If the spring were deformed uniformly, the tension would be $$T=Ku_L$$where $u_L$ is the displacement at x = L, assuming that x = 0 is fixed. This equation can also be written as $$T=KL\frac{u_L}{L}$$where the local uniform strain in the spring is given by $$\epsilon(x)=\frac{u_L}{L}=\frac{\partial u}{\partial x}$$Therefore, in any arbitration non-uniform axial deformation of the spring, the local tension is given by:
$$T(x)=KL\frac{\partial u}{\partial x}$$

For the problem at hand, if we perform a force balance on the portion of the spring between x and $x+\Delta x$, we obtain:$$T(x+\Delta x)-T(x)=\frac{m}{L}\Delta x\frac{\partial^2u}{\partial t^2}$$Combining the previous two equations, dividing by $\Delta x$, and taking the limit as $\Delta x$ approaches zero yields:
$$\frac{\partial^2u}{\partial t^2}=\frac{KL^2}{m}\frac{\partial^2u}{\partial x^2}=c^2\frac{\partial^2u}{\partial x^2}$$where c is the wave speed: $$c=L\sqrt{\frac{K}{m}}$$The boundary condition at x = L is zero tension: $\frac{\partial u}{\partial x}=0$ @ x = L.

The solution to this problem is going to be of the form $$u(x,t)=A(x)\cos{\omega t}+B(x)\sin{\omega t}$$subject to the initial conditions $A(0)=\epsilon$, B(0)=0.

I almost get it, unless the X = L + ξ*cos(((n*π))*cos(ω*t) in the equation, so in my way n would be some even number?
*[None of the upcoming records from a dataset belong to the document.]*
-- pv_equiv track=rewrite | github.com/ruxailab/disgitbot | discord_bot/src/pipeline/processors/analytics_processor.py | _calculate_activity_trends
-- ===== SOURCE A (Python) =====
-- def _calculate_activity_trends(contributors, all_contributions):
--     """Calculate aggregated activity trends."""
--     trends = {
--         'daily': {'prs': 0, 'issues': 0, 'commits': 0},
--         'weekly': {'prs': 0, 'issues': 0, 'commits': 0},
--         'monthly': {'prs': 0, 'issues': 0, 'commits': 0}
--     }
--
--     for user in contributors:
--         stats = all_contributions[user].get('stats', {})
--
--         for period in ['daily', 'weekly', 'monthly']:
--             trends[period]['prs'] += stats.get('prs', {}).get(period, 0)
--             trends[period]['issues'] += stats.get('issues', {}).get(period, 0)
--             trends[period]['commits'] += stats.get('commits', {}).get(period, 0)
--
--     return trends
-- ===== SOURCE B (Python) =====
-- def _calculate_activity_trends(contributors, all_contributions):
--     """Calculate aggregated activity trends."""
--     PERIODS = ('daily', 'weekly', 'monthly')
--     METRICS = ('prs', 'issues', 'commits')
--     totals = dict.fromkeys(((p, m) for p in PERIODS for m in METRICS), 0)
--     for user in contributors:
--         for metric, counts in all_contributions[user].get('stats', {}).items():
--             if metric in METRICS:
--                 for period, n in counts.items():
--                     if period in PERIODS:
--                         totals[(period, metric)] += n
--     return {p: {m: totals[(p, m)] for m in METRICS} for p in PERIODS}
-- ===== Notes on version B (the rewrite author's own statement) =====
-- stated objective: alternative
-- what changed: Instead of nine fixed get-chain lookups per contributor accumulated into a nested dict, B walks the entries actually present in each contributor's stats dict (items()-driven traversal with membership filters) into a flat (period, metric)-keyed counter, and builds the nested result at the end.
-- outside the precondition, e.g. on _calculate_activity_trends(['ghost'], {}): A raises KeyError, B raises KeyError
import Mathlib
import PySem

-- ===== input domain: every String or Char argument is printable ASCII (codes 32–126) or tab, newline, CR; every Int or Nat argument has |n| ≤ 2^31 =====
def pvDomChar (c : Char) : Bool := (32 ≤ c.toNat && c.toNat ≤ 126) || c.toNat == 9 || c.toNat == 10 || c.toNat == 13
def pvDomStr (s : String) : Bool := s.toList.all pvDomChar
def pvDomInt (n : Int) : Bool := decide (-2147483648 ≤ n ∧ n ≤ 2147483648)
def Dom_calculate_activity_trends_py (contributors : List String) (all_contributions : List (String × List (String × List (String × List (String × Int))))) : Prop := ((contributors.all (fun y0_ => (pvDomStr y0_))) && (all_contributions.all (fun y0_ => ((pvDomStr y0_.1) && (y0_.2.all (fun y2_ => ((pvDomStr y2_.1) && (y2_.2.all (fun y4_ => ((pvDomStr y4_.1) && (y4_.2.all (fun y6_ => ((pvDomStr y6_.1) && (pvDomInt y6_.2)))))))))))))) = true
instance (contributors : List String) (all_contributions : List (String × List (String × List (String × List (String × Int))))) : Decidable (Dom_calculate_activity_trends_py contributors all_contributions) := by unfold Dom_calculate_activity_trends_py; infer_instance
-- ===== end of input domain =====

-- B replaces A's nine fixed get-chain lookups per contributor by an items()-driven walk of the stats entries actually present, accumulated in a flat (period, metric)-keyed counter (alternative traversal, same cost).


-- ===== PORT A =====
-- d.get(k, dflt) on an association list: first match, else default
def pvGet {V : Type} (m : List (String × V)) (k : String) (d : V) : V :=
  match m with
  | [] => d
  | (k', v) :: rest => if k' = k then v else pvGet rest k d

-- trends[period][metric] += x : in-place update of the nested association list
def pvBumpInner (m : List (String × Int)) (k : String) (x : Int) : List (String × Int) :=
  match m with
  | [] => []
  | (k', v) :: rest => if k' = k then (k', v + x) :: rest else (k', v) :: pvBumpInner rest k x

def pvBump (t : List (String × List (String × Int))) (p m : String) (x : Int) : List (String × List (String × Int)) :=
  match t with
  | [] => []
  | (k, d) :: rest => if k = p then (k, pvBumpInner d m x) :: rest else (k, d) :: pvBump rest p m x

-- all_contributions[user] raises KeyError when user is missing; Pre_ excludes that, so the [] default is never reached inside Pre_
def calculate_activity_trends_py (contributors : List String) (all_contributions : List (String × List (String × List (String × List (String × Int))))) : List (String × List (String × Int)) :=
  contributors.foldl (fun trends user =>
    let stats := pvGet (pvGet all_contributions user []) "stats" []
    ["daily", "weekly", "monthly"].foldl (fun trends period =>
      let t1 := pvBump trends period "prs" (pvGet (pvGet stats "prs" []) period 0)
      let t2 := pvBump t1 period "issues" (pvGet (pvGet stats "issues" []) period 0)
      pvBump t2 period "commits" (pvGet (pvGet stats "commits" []) period 0)) trends)
    [("daily", [("prs", 0), ("issues", 0), ("commits", 0)]),
     ("weekly", [("prs", 0), ("issues", 0), ("commits", 0)]),
     ("monthly", [("prs", 0), ("issues", 0), ("commits", 0)])]

-- ===== PORT B =====
def pvPeriods : List String := ["daily", "weekly", "monthly"]
def pvMetrics : List String := ["prs", "issues", "commits"]

-- totals[(period, metric)] lookup (key always present; 0 cannot be reached from the alt's totals)
def pvTGet (t : List ((String × String) × Int)) (k : String × String) : Int :=
  match t with
  | [] => 0
  | (k', v) :: rest => if k' = k then v else pvTGet rest k

-- totals[(period, metric)] += x
def pvTBump (t : List ((String × String) × Int)) (k : String × String) (x : Int) : List ((String × String) × Int) :=
  match t with
  | [] => []
  | (k', v) :: rest => if k' = k then (k', v + x) :: rest else (k', v) :: pvTBump rest k x

-- dict.fromkeys(((p, m) for p in PERIODS for m in METRICS), 0)
def pvTotals0 : List ((String × String) × Int) :=
  pvPeriods.flatMap (fun p => pvMetrics.map (fun m => ((p, m), (0 : Int))))

def calculate_activity_trends_py_alt (contributors : List String) (all_contributions : List (String × List (String × List (String × List (String × Int))))) : List (String × List (String × Int)) :=
  let totals := contributors.foldl (fun tot user =>
    (pvGet (pvGet all_contributions user []) "stats" []).foldl (fun tot mc =>
      if mc.1 ∈ pvMetrics then
        mc.2.foldl (fun tot pn =>
          if pn.1 ∈ pvPeriods then pvTBump tot (pn.1, mc.1) pn.2 else tot) tot
      else tot) tot) pvTotals0
  pvPeriods.map (fun p => (p, pvMetrics.map (fun m => (m, pvTGet totals (p, m)))))

-- ===== PRECONDITION & SPEC =====
-- Pre_ excludes contributors absent from all_contributions (A raises KeyError there), and association
-- lists with duplicate keys at the stats/period dict levels, which no Python dict can represent.
def Pre_calculate_activity_trends_py (contributors : List String) (all_contributions : List (String × List (String × List (String × List (String × Int))))) : Prop :=
  (∀ u ∈ contributors, u ∈ all_contributions.map Prod.fst) ∧
  (∀ p ∈ all_contributions, ∀ q ∈ p.2, (q.2.map Prod.fst).Nodup ∧ ∀ r ∈ q.2, (r.2.map Prod.fst).Nodup)
instance (contributors : List String) (all_contributions : List (String × List (String × List (String × List (String × Int))))) : Decidable (Pre_calculate_activity_trends_py contributors all_contributions) := by unfold Pre_calculate_activity_trends_py; infer_instance

def pvWitness_calculate_activity_trends_py : List String × (List (String × List (String × List (String × List (String × Int))))) :=
  (["alice"], [("alice", [("stats", [("prs", [("daily", 2)]), ("commits", [("weekly", 1)])])])])

def Spec_calculate_activity_trends_py (contributors : List String) (all_contributions : List (String × List (String × List (String × List (String × Int))))) (out : List (String × List (String × Int))) : Prop := out = calculate_activity_trends_py_alt contributors all_contributions
instance (contributors : List String) (all_contributions : List (String × List (String × List (String × List (String × Int))))) (out : List (String × List (String × Int))) : Decidable (Spec_calculate_activity_trends_py contributors all_contributions out) := by unfold Spec_calculate_activity_trends_py; infer_instance

-- ===== CLAIM (what is proved, stated in full; the proofs are below) =====
def Claim_equal_calculate_activity_trends_py : Prop := ∀ (contributors : List String) (all_contributions : List (String × List (String × List (String × List (String × Int))))), Dom_calculate_activity_trends_py contributors all_contributions → Pre_calculate_activity_trends_py contributors all_contributions → Spec_calculate_activity_trends_py contributors all_contributions (calculate_activity_trends_py contributors all_contributions)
Why should it be?

 

[LCSphysicist]

This remember the fact when we driven something below resonance frequency, the system resonates with the force, while above the resonance frequency, it will oscillates180 degree out.

 

[Chestermiller]

@Chestermiller just to clarify, have you defined $x$ to be the material coordinates and $u(x,t)$ as the displacement of the point of the spring at material coordinate $x$ from its position at $t=0$? That is to say that the function which converts the material coordinate to the 'real' coordinate $X$ is $X(x,t) = x + u(x,t)$?

Yes, material point, but not at time zero. It is supposed to be distance along the spring at a time when the spring is not under any load. In the present system, the motion is supposed to be a stationary oscillatory motion, so that at each material point, it is periodic, but with a different phase angle.

 

[Chestermiller]

I worried that there might be harmonics. Is that not possible ?

I don't think that higher harmonics can satisfy the boundary conditions.

 

[Chestermiller]

I almost get it, unless the X = L + ξ*cos(((n*π))*cos(ω*t) in the equation, so in my way n would be some even number? Why should it be?

I don't get this result. I get the following standing wave:
$$u(x,t)=\epsilon\frac{\cos{\frac{\omega}{c}(L-x)}}{\cos{\frac{\omega}{c}L}}\cos{\omega t}$$I believe that this satisfies the boundary conditions and the differential equation.